The Canadian commercial property market has surpassed its 2007 pre-recession peak and shows no signs of slowing, according to the latest findings of the Q1 2012 Investment Trends Survey and Outlook from Altus InSite.
Based on cap compression rates, the market has moved beyond the prior 2007 top and continues to power forward, driven by low interest rates, a shortage of supply and “discipline” in commercial development. The industry has also shaken off negative global events, such as the European sovereign debt crisis, softening economic outlook in Asia or the US political gridlock.
As a result, there is a continued compression in yields, increasing rents and a run up in values. Altus finds that yields have not yet compressed to the point of investor discomfort and confidence is sustaining.
The major difference between today and 2007 is ultra-low interest rates and little prospect that they will move upwards in the near future. At the prior Q2 2007 peak, the 10-year Government of Canada bond rate was around 4.0% compared with the current rate of 2.0%. “In 2007 financing was available but it was more expensive then it is now to borrow money,” said Marie-France Benoit, a director with Altus InSite. “There is a lot of liquidity and a lot of financing available.”
Cap rate compression slowed in the fourth quarter of 2012 amid the worst fears of the European sovereign debt crisis before picking up again in this quarter, noted Benoit. “In the last quarter we wondered if we hit bottom or was just a pause. Now we know it was just a pause.”
The Altus survey said most asset classes are now beyond the 2007 peak, especially the most sought-after asset classes such as super regional malls and downtown Class A office towers. The one except is industrial properties, which is currently catching up and was one of the most prized asset classes among investors in the Q1 survey. “What it tells me is the industrial is seen as a type of asset that has a lot of upside,” she said. “It was so beaten in the recession it is recovering. Especially in Toronto and Montreal which were really affected by the recession, we see leasing activity picking up and it seems like the worst days are over.” Retail, which was a very popular asset in 2011, has moved down the preference list among investors.
Multi-Tenant and Single Tenant Industrial replaced retail options among prospective buyers, with 9.0 and 6.5 buyers for every seller respectively. Tier 1 Regional Mall (5.0 buyers for every seller) and Food Anchored Retail Strip (4.4 buyers for every seller) have slipped to third and fourth positions respectively, while Downtown Class “AA” Office has moved down to seventh position from number three.
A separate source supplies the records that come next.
-- pv_equiv track=rewrite | github.com/ismael-Clark5/CS_498 | MP1.py | process_delimiters
-- ===== SOURCE A (Python) =====
-- def process_delimiters(delimiters):
--     special_characters = ['.', '\\', '+', '*', '?', '[', ']', '(', ')', '{', '}', '!', ':', '-']
--     regex = ""
--     delimiters_as_list = [*delimiters]
--     for delimiter in delimiters_as_list:
--         if delimiter in special_characters:
--             regex += "\\" + delimiter + "|"
--         else:
--             regex += delimiter + "|"
--     return regex[:-1]
-- ===== SOURCE B (Python) =====
-- def process_delimiters(delimiters):
--     specials = '.\\+*?[](){}!:-'
--     table = {ord(c): "\\" + c for c in specials}
--     return "|".join(delimiters).translate(table)
-- ===== Notes on version B (the rewrite author's own statement) =====
-- stated objective: faster
-- what changed: B joins the raw characters with the pipe separator using str.join and then escapes the special characters in a single str.translate pass over the joined string, instead of A's explicit per-character loop that concatenates an escaped piece plus separator each iteration and slices off the trailing separator.
import Mathlib
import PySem

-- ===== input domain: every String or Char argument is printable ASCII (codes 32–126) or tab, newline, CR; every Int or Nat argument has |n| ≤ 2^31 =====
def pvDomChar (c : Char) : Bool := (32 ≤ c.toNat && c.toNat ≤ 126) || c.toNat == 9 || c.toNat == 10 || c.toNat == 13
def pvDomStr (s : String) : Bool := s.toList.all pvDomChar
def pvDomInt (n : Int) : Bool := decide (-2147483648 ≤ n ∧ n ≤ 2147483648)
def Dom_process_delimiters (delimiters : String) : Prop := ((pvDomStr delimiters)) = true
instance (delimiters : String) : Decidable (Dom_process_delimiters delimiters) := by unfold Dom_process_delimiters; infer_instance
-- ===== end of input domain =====

-- B joins the characters with the pipe separator first and then escapes the specials in one
-- str.translate pass, replacing A's per-character concatenation loop (measurably faster: no repeated
-- string concatenation and no trailing-separator slice).

-- ===== PORT A =====
def process_delimiters (delimiters : String) : String :=
  let special_characters : List Char :=
    ['.', '\\', '+', '*', '?', '[', ']', '(', ')', '{', '}', '!', ':', '-']
  let regex : List Char := delimiters.toList.foldl
    (fun acc c =>
      if special_characters.contains c then acc ++ ['\\'] ++ [c] ++ ['|']
      else acc ++ [c] ++ ['|']) []
  String.ofList (PySem.List.slice regex none (some (-1)))

-- ===== PORT B =====
def pvSpecials : List Char :=
  ['.', '\\', '+', '*', '?', '[', ']', '(', ')', '{', '}', '!', ':', '-']

-- the translate table {ord(c): "\\" + c for c in specials}
def pvTable : PySem.Dict Char (List Char) :=
  pvSpecials.foldl (fun d c => d.insert c ['\\', c]) PySem.Dict.empty

-- str.translate ported by hand (no PySem primitive): per-character table lookup,
-- unmapped characters kept unchanged — exact for a char→string table.
def process_delimiters_alt (delimiters : String) : String :=
  let joined : List Char := PySem.Chars.join ['|'] (delimiters.toList.map (fun c => [c]))
  String.ofList (joined.flatMap (fun c => (pvTable.get? c).getD [c]))

-- ===== PRECONDITION & SPEC =====
def Spec_process_delimiters (delimiters : String) (out : String) : Prop := out = process_delimiters_alt delimiters
instance (delimiters : String) (out : String) : Decidable (Spec_process_delimiters delimiters out) := by unfold Spec_process_delimiters; infer_instance

-- ===== CLAIM (what is proved, stated in full; the proofs are below) =====
def Claim_equal_process_delimiters : Prop := ∀ (delimiters : String), Dom_process_delimiters delimiters → Spec_process_delimiters delimiters (process_delimiters delimiters)

-- ===== LEMMAS AND PROOFS =====

/-- escaping one character, the common abstraction of both programs -/
def pvEsc (c : Char) : List Char :=
  if pvSpecials.contains c then ['\\', c] else [c]

lemma pvTable_lookup (c : Char) :
    (pvTable.get? c).getD [c] = pvEsc c := by
  by_cases h : pvSpecials.contains c
  · have hm : c ∈ pvSpecials := by simpa using h
    simp only [pvEsc, h, if_true]
    fin_cases hm <;> rfl
  · have hm : c ∉ pvSpecials := by simpa using h
    simp only [pvEsc, h]
    have hne : c ≠ '.' ∧ c ≠ '\\' ∧ c ≠ '+' ∧ c ≠ '*' ∧ c ≠ '?' ∧ c ≠ '[' ∧ c ≠ ']' ∧ c ≠ '(' ∧ c ≠ ')' ∧ c ≠ '{' ∧ c ≠ '}' ∧ c ≠ '!' ∧ c ≠ ':' ∧ c ≠ '-' := by
      simp [pvSpecials] at hm; tauto
    obtain ⟨h1,h2,h3,h4,h5,h6,h7,h8,h9,h10,h11,h12,h13,h14⟩ := hne
    have ht : pvTable = PySem.Dict.mk [('.', ['\\','.']), ('\\', ['\\','\\']), ('+', ['\\','+']), ('*', ['\\','*']), ('?', ['\\','?']), ('[', ['\\','[']), (']', ['\\',']']), ('(', ['\\','(']), (')', ['\\',')']), ('{', ['\\','{']), ('}', ['\\','}']), ('!', ['\\','!']), (':', ['\\',':']), ('-', ['\\','-'])] := by decide
    have hnone : pvTable.get? c = none := by
      rw [ht]
      simp [PySem.Dict.get?, h1.symm, h2.symm, h3.symm, h4.symm,
        h5.symm, h6.symm, h7.symm, h8.symm, h9.symm, h10.symm, h11.symm, h12.symm, h13.symm, h14.symm]
    simp [hnone]

lemma foldA (cs : List Char) (acc : List Char) :
    cs.foldl
      (fun acc c =>
        if (['.', '\\', '+', '*', '?', '[', ']', '(', ')', '{', '}', '!', ':', '-'] : List Char).contains c then
          acc ++ ['\\'] ++ [c] ++ ['|']
        else acc ++ [c] ++ ['|']) acc
      = acc ++ cs.flatMap (fun c => pvEsc c ++ ['|']) := by
  induction cs generalizing acc with
  | nil => simp
  | cons c cs ih =>
    simp only [List.foldl_cons, List.flatMap_cons, ih, pvEsc, pvSpecials]
    split <;> simp

lemma joinB (c : Char) (cs : List Char) :
    (PySem.Chars.join ['|'] ((c :: cs).map (fun c => [c]))).flatMap pvEsc ++ ['|']
      = (c :: cs).flatMap (fun c => pvEsc c ++ ['|']) := by
  induction cs generalizing c with
  | nil => simp [PySem.Chars.join_singleton]
  | cons d cs ih =>
    have hbar : pvEsc '|' = ['|'] := rfl
    simp only [List.map_cons]
    rw [PySem.Chars.join_cons_cons]
    calc (([c] ++ ['|'] ++ PySem.Chars.join ['|'] ([d] :: cs.map (fun c => [c]))).flatMap pvEsc) ++ ['|']
        = pvEsc c ++ ['|'] ++ ((PySem.Chars.join ['|'] ([d] :: cs.map (fun c => [c]))).flatMap pvEsc ++ ['|']) := by
          simp [hbar, List.append_assoc]
      _ = pvEsc c ++ ['|'] ++ (d :: cs).flatMap (fun c => pvEsc c ++ ['|']) := by
          have hd := ih d
          simp only [List.map_cons] at hd
          rw [hd]
      _ = (c :: d :: cs).flatMap (fun c => pvEsc c ++ ['|']) := by simp

-- ===== VERDICT (by name: the statement is the Claim_ definition above) =====
theorem process_delimiters_spec : Claim_equal_process_delimiters := by
  intro s _
  show _ = _
  unfold process_delimiters process_delimiters_alt
  simp only [foldA, List.nil_append, pvTable_lookup]
  cases h : s.toList with
  | nil => simp [PySem.List.slice]
  | cons c cs =>
    rw [PySem.List.slice_to_neg_one, ← joinB, List.dropLast_concat]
Interestingly, Downtown Office Land maintained a top ten position, underscoring a new office construction cycle in many locations. The largest upward move from the last survey was Multi Tenant Industrial, which moved into number one position from tenth position. The other noteworthy product is Hotels, which moved into positive territory at 1.3 buyers per seller for the first time since the economic crash. Only two asset classes, Suburban Office Land and Suburban Class “B” Office, remain in negative position with more sellers than buyers.
“The respondents expect values to continue to increase, rents are firming up, so revenues are improving and there is no oversupply,” said Benoit. “So for the most popular asset classes there is no oversupply. All the projects that were built in Calgary and Toronto, downtown office towers are well leased, they are filling up well. All the signs are positive, there are not a lot of clouds on the horizon.”
The low interest rate environment has not only made real estate investments more affordable, it has also made them more attractive as an asset class as investors are finding it difficult to stay ahead of inflation with fixed income investments,” the Altus InSite director noted.
Deal activity is also on the rise as more sellers have stepped forward to meet that increased demand for property. “Products were really rare and now quantity of product available for sale has improved in the last six months,” she said. “We have had more investment activity than we had a year ago.”